By Sharon Atieno
Though Kenya discovered oil in 2012, the project has been marred with several challenges which have led to delay in production.
With the discovery came myriads of expectations, with the government looking at the venture as an opportunity for economic growth due to high revenues while communities were looking at development opportunities in terms of infrastructure, social amenities and better livelihoods among others.
There is evidence of an estimated 600 million barrels of oil in the two blocks of oil reserves in Turkana, an area where 85 percent of children live in poverty. It is estimated that at peak production, with all conditions being set right including the construction of the 821-kilometer oil pipeline, the Turkana oil field could generate up to USD 1.2 billion in revenue for the Kenyan Government.
Under the Petroleum Act, 20 percent of that revenue would be distributed to the Turkana County government and five percent to communities around the oil wells.
Speaking at a public forum on oil in Kenya held in Nairobi, Odenda Lumumba, Chief Executive Officer, Kenya Land Alliance cautioned that Kenyans have to manage their expectations by balancing the economy and not tilting it more towards the oil exploration at the expense of other economic activities that make a difference.
“At the end of the day whether the oil is doing well in the market place or not, Kenyans will have to survive, the economy will have to operate,” he said, “diversifying the economy is the way to go.”
Being that Kenya is still new in the oil industry, proper policy and legal framework had not been put in place to manage the whole process. Currently several laws have been put in place including the Petroleum Act and Community Land Law.
Lumumba said that despite the laws being put in place, they have not been implemented and that there are still laws which are lacking.
“We don’t have other laws to deal with sovereign fund and local content which are being thought about,” he said.
Lack of local content plan which highlights the value chain and what the sector is about is a cause for concern according to Ikal Angelei, Director and founder Friends of Lake Turkana.
“For communities to better position themselves to engage in the local content opportunities they have to know the sector,” she said. “Communities just keep getting what is thrown at them and they scramble within communities in terms of who gets what contract, when, who gets which job and who determines who gets the job.”
Lack of transparency in terms of access to information especially by communities is an issue.
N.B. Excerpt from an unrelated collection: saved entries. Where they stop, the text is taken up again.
-- pv_equiv track=rewrite | github.com/Kevino135/skripsi | GitSanity/gitSanity.py | getCompressedPath
-- ===== SOURCE A (Python) =====
-- def getCompressedPath(compressed_file):
--     compressed_path = dict()
--
--     for key, vals in compressed_file.items():
--         if vals not in compressed_path.keys():
--             compressed_path[vals] = list()
--
--         split_file_path = key.split("/")
--         get_parent = "/".join(split_file_path[:2])
--
--         if get_parent not in compressed_path[vals]:
--             compressed_path[vals].append(get_parent)
--
--     return compressed_path
-- ===== SOURCE B (Python) =====
-- def getCompressedPath(compressed_file):
--     items = list(compressed_file.items())
--     result = {}
--     for _, vals in items:
--         if vals not in result:
--             parents = []
--             for key, kv in items:
--                 if kv == vals:
--                     parent = "/".join(key.split("/")[:2])
--                     if parent not in parents:
--                         parents.append(parent)
--             result[vals] = parents
--     return result
-- ===== Notes on version B (the rewrite author's own statement) =====
-- stated objective: alternative
-- what changed: Instead of A's single incremental pass that maintains and extends per-value lists in a dict, B iterates over the items and, the first time each value is seen, performs a full nested rescan of all items to collect that value's deduplicated parent list in one go (a group-by via repeated filtering rather than incremental dict updates).
import Mathlib
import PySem

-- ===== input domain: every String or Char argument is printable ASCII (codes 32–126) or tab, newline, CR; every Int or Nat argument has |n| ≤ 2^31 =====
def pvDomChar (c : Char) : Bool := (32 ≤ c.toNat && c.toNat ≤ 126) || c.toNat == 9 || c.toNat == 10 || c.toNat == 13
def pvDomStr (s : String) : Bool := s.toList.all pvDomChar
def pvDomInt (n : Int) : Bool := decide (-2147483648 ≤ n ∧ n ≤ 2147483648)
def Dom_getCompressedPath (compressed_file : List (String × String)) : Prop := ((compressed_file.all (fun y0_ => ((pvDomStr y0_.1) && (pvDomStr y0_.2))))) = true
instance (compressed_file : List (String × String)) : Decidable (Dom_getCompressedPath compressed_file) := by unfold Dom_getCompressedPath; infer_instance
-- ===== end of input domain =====

-- B replaces A's single incremental pass (a dict of growing per-value lists) by a
-- group-by through repeated filtering: at each value's first occurrence it rescans
-- the whole item list to build that value's deduplicated parent list in one go.
-- Same results; B is not claimed faster.

-- shared helper: "/".join(key.split("/")[:2]) — both Pythons compute the parent this way
-- ("/" is a non-empty separator, so split? always returns some; getD [] is unreachable)
def pvParent (key : String) : String :=
  PySem.Str.join "/" (PySem.List.slice ((PySem.Str.split? key "/").getD []) none (some 2))

-- ===== PORT A =====
-- the body of A's loop, one item at a time
def pvAStep (compressed_path : PySem.Dict String (List String)) (kv : String × String) :
    PySem.Dict String (List String) :=
  let compressed_path :=
    if compressed_path.contains kv.2 then compressed_path
    else compressed_path.insert kv.2 ([] : List String)
  let get_parent := pvParent kv.1
  if get_parent ∈ compressed_path.getD kv.2 [] then compressed_path
  else compressed_path.insert kv.2 (compressed_path.getD kv.2 [] ++ [get_parent])

def getCompressedPath (compressed_file : List (String × String)) : List (String × List String) :=
  (compressed_file.foldl pvAStep (PySem.Dict.empty : PySem.Dict String (List String))).items

-- ===== PORT B =====
-- B's inner loop: the deduplicated parents of all items carrying the value `vals`
def pvParentsFor (items : List (String × String)) (vals : String) : List String :=
  items.foldl (fun parents p =>
    if p.2 == vals then
      let parent := pvParent p.1
      if parent ∈ parents then parents else parents ++ [parent]
    else parents) []

-- B's outer loop body: on a value's first occurrence, rescan all items for its parents
def pvBStep (items : List (String × String)) (result : PySem.Dict String (List String))
    (p : String × String) : PySem.Dict String (List String) :=
  if result.contains p.2 then result else result.insert p.2 (pvParentsFor items p.2)

def getCompressedPath_alt (compressed_file : List (String × String)) : List (String × List String) :=
  (compressed_file.foldl (pvBStep compressed_file)
    (PySem.Dict.empty : PySem.Dict String (List String))).items

-- ===== PRECONDITION & SPEC =====
def Spec_getCompressedPath (compressed_file : List (String × String)) (out : List (String × List String)) : Prop := out = getCompressedPath_alt compressed_file
instance (compressed_file : List (String × String)) (out : List (String × List String)) : Decidable (Spec_getCompressedPath compressed_file out) := by unfold Spec_getCompressedPath; infer_instance

-- ===== CLAIM =====
def Claim_equal_getCompressedPath : Prop := ∀ (compressed_file : List (String × String)), Dom_getCompressedPath compressed_file → Spec_getCompressedPath compressed_file (getCompressedPath compressed_file)

-- ===== LEMMAS AND PROOFS =====

-- the common normal form of both results: a dict keyed by the distinct values in
-- first-seen order, each mapped through a value-to-list function
def fdict (vs : List String) (f : String → List String) : PySem.Dict String (List String) :=
  PySem.Dict.mk (vs.map (fun v => (v, f v)))

def pvVals (l : List (String × String)) : List String :=
  PySem.Set.ofList (l.map Prod.snd)

theorem fdict_congr (vs : List String) (f g : String → List String)
    (h : ∀ v ∈ vs, f v = g v) : fdict vs f = fdict vs g := by
  apply PySem.Dict.ext
  exact List.map_congr_left (fun v hv => by rw [h v hv])

theorem fdict_keys (vs : List String) (f : String → List String) :
    (fdict vs f).keys = vs := by
  simp [fdict, PySem.Dict.keys, Function.comp_def]

theorem fdict_contains (vs : List String) (f : String → List String) (v : String) :
    (fdict vs f).contains v = decide (v ∈ vs) := by
  rw [PySem.Dict.contains_eq_decide_mem_keys, fdict_keys]

theorem fdict_getD (vs : List String) (f : String → List String) (v : String)
    (h : v ∈ vs) : (fdict vs f).getD v [] = f v := by
  induction vs with
  | nil => cases h
  | cons w rest ih =>
    rw [show fdict (w :: rest) f
        = PySem.Dict.mk ((w, f w) :: rest.map (fun v => (v, f v))) from rfl,
      PySem.Dict.getD_eq_get?_getD, PySem.Dict.get?_mk_cons]
    by_cases hw : w = v
    · simp [hw]
    · have hv : v ∈ rest := by
        cases h with
        | head => exact absurd rfl hw
        | tail _ h' => exact h'
      have := ih hv
      rw [PySem.Dict.getD_eq_get?_getD] at this
      simpa [hw] using this

theorem fdict_insert_mem (vs : List String) (f : String → List String) (v : String)
    (L : List String) (h : v ∈ vs) :
    (fdict vs f).insert v L = fdict vs (fun w => if w = v then L else f w) := by
  apply PySem.Dict.ext
  rw [PySem.Dict.items_insert_of_contains _ L
      (by rw [fdict_contains]; exact decide_eq_true h)]
  show (vs.map (fun w => (w, f w))).map _ = vs.map _
  rw [List.map_map]
  apply List.map_congr_left
  intro w _
  by_cases hw : w = v <;> simp [hw]

theorem fdict_insert_not_mem (vs : List String) (f : String → List String) (v : String)
    (L : List String) (h : v ∉ vs) :
    (fdict vs f).insert v L = fdict (vs ++ [v]) (fun w => if w = v then L else f w) := by
  apply PySem.Dict.ext
  rw [PySem.Dict.items_insert_of_not_contains _ L
      (by rw [fdict_contains]; exact decide_eq_false h)]
  show vs.map (fun w => (w, f w)) ++ [(v, L)] = (vs ++ [v]).map _
  rw [List.map_append]
  congr 1
  · apply List.map_congr_left
    intro w hw
    have : w ≠ v := fun e => h (e ▸ hw)
    simp [this]
  · simp

-- pvParentsFor over an appended singleton is its loop body applied once
theorem pvParentsFor_append (l : List (String × String)) (x : String × String) (w : String) :
    pvParentsFor (l ++ [x]) w =
      if x.2 == w then
        (if pvParent x.1 ∈ pvParentsFor l w then pvParentsFor l w
         else pvParentsFor l w ++ [pvParent x.1])
      else pvParentsFor l w := by
  simp [pvParentsFor, List.foldl_append]

theorem pvParentsFor_nil_of_not_mem (l : List (String × String)) (w : String)
    (h : w ∉ l.map Prod.snd) : pvParentsFor l w = [] := by
  induction l using List.reverseRecOn with
  | nil => rfl
  | append_singleton l x ih =>
    rw [List.map_append, List.mem_append] at h
    push Not at h
    rw [pvParentsFor_append]
    have hx : (x.2 == w) = false :=
      beq_eq_false_iff_ne.mpr (fun e => h.2 (by simp [e]))
    rw [hx]
    simp only [Bool.false_eq_true, if_false]
    exact ih h.1

theorem pvVals_append (l : List (String × String)) (x : String × String) :
    pvVals (l ++ [x]) = PySem.Set.add (pvVals l) x.2 := by
  simp [pvVals, List.map_append, PySem.Set.ofList_append_singleton]

-- A's fold reaches the normal form
theorem A_normal (l : List (String × String)) :
    l.foldl pvAStep (PySem.Dict.empty : PySem.Dict String (List String))
      = fdict (pvVals l) (pvParentsFor l) := by
  induction l using List.reverseRecOn with
  | nil => rfl
  | append_singleton l x ih =>
    rw [List.foldl_append, List.foldl_cons, List.foldl_nil, ih]
    unfold pvAStep
    by_cases hmem : x.2 ∈ pvVals l
    · have hc : (fdict (pvVals l) (pvParentsFor l)).contains x.2 = true := by
        rw [fdict_contains]; exact decide_eq_true hmem
      have hg : (fdict (pvVals l) (pvParentsFor l)).getD x.2 [] = pvParentsFor l x.2 :=
        fdict_getD _ _ _ hmem
      rw [pvVals_append, PySem.Set.add_of_mem hmem]
      simp only [hc, if_true, hg]
      by_cases hp : pvParent x.1 ∈ pvParentsFor l x.2
      · simp only [hp, if_true]
        apply fdict_congr
        intro w hw
        rw [pvParentsFor_append]
        by_cases hwx : x.2 = w
        · subst hwx; simp [hp]
        · simp [hwx]
      · simp only [hp, if_false]
        rw [fdict_insert_mem _ _ _ _ hmem]
        apply fdict_congr
        intro w hw
        rw [pvParentsFor_append]
        by_cases hwx : w = x.2
        · subst hwx; simp [hp]
        · have : (x.2 == w) = false := beq_eq_false_iff_ne.mpr (fun e => hwx e.symm)
          simp [this, hwx]
    · have hc : (fdict (pvVals l) (pvParentsFor l)).contains x.2 = false := by
        rw [fdict_contains]; exact decide_eq_false hmem
      simp only [hc, Bool.false_eq_true, if_false, PySem.Dict.getD_insert_self,
        List.not_mem_nil, List.nil_append]
      rw [PySem.Dict.insert_insert_self,
        fdict_insert_not_mem _ _ _ _ hmem,
        pvVals_append, PySem.Set.add_of_not_mem hmem]
      apply fdict_congr
      intro w hw
      have hnotl : x.2 ∉ l.map Prod.snd := fun h => hmem (by
        rw [pvVals, PySem.Set.mem_ofList]; exact h)
      rw [pvParentsFor_append]
      by_cases hwx : w = x.2
      · subst hwx
        rw [pvParentsFor_nil_of_not_mem l x.2 hnotl]
        simp
      · have : (x.2 == w) = false := beq_eq_false_iff_ne.mpr (fun e => hwx e.symm)
        simp [this, hwx]

-- B's outer fold invariant: it extends the key set by the unseen values,
-- always mapping each value through pvParentsFor of the full list
theorem B_inv (l : List (String × String)) (l' : List (String × String)) (vs : List String) :
    l'.foldl (pvBStep l) (fdict vs (pvParentsFor l))
      = fdict (PySem.Set.update vs (l'.map Prod.snd)) (pvParentsFor l) := by
  induction l' generalizing vs with
  | nil => rw [List.foldl_nil, List.map_nil, PySem.Set.update_nil]
  | cons p rest ih =>
    rw [List.foldl_cons, List.map_cons, PySem.Set.update_cons]
    unfold pvBStep
    by_cases hmem : p.2 ∈ vs
    · rw [fdict_contains, decide_eq_true hmem, if_pos rfl,
        PySem.Set.add_of_mem hmem]
      exact ih vs
    · rw [fdict_contains, decide_eq_false hmem]
      simp only [Bool.false_eq_true, if_false]
      have hcg := fdict_congr (vs ++ [p.2])
        (fun w => if w = p.2 then pvParentsFor l p.2 else pvParentsFor l w)
        (pvParentsFor l) (fun w _ => by by_cases hw : w = p.2 <;> simp [hw])
      rw [fdict_insert_not_mem _ _ _ _ hmem, hcg, PySem.Set.add_of_not_mem hmem]
      exact ih (vs ++ [p.2])

-- ===== VERDICT =====
theorem getCompressedPath_spec : Claim_equal_getCompressedPath := by
  intro compressed_file _
  unfold Spec_getCompressedPath getCompressedPath getCompressedPath_alt
  rw [A_normal]
  have h0 : (PySem.Dict.empty : PySem.Dict String (List String))
      = fdict [] (pvParentsFor compressed_file) := by apply PySem.Dict.ext; rfl
  rw [h0, B_inv compressed_file compressed_file []]
  rw [PySem.Set.update_nil_left]
  rfl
The government has signed at least 44 contracts yet only 10 contracts are made available to the public. This has left the communities vulnerable and agitating for community involvement.
“We need communities to participate in decision making,” says Thomas Ekai, a Turkana South community member.
Though Turkana is a community land with people’s livelihoods revolving around migration and grazing, it’s only until recently that information concerning the amount of land used in the oil process has been disclosed with proper details of compensation still lacking.
While referring to the lack of a hazardous waste management plan, Angelei noted that: “we talk about economic, but don’t talk about the social and environmental impacts of oil in a time where countries are moving away from fossil fuels.”
Exploration firms leaving the project has also been a source of concern. Earlier this year, Hunting Alpha (EPZ), a global company joined a group of others who had exited the project.
Lumumba however points out that this is a normal occurrence in the extractive industry. “Extractive industry is long term whoever does exploration, hardly has capital to develop and extract. Those who do extraction strike and sell off license to the people who have capital, who normally come in late,” he said.
“We may still see even those who are partnering with Tullow leave, even Tullow itself could leave.”
The same sentiments are shared by Charles Wanguhu, activist, Kenya Civil Society Platform: “more service providers will pull out but they will come back once the final investment decision has been made for example, in the financing of the pipeline.”
Wanguhu cautions that there is need to manage expectations around employment as not many jobs will be available.
“We need radical transparency in terms of who these opportunities are coming to,” he said, “even in the few jobs that are created, we need to be clear that it is not only politically connected entities that are getting these contracts and that they factor in youth and women.”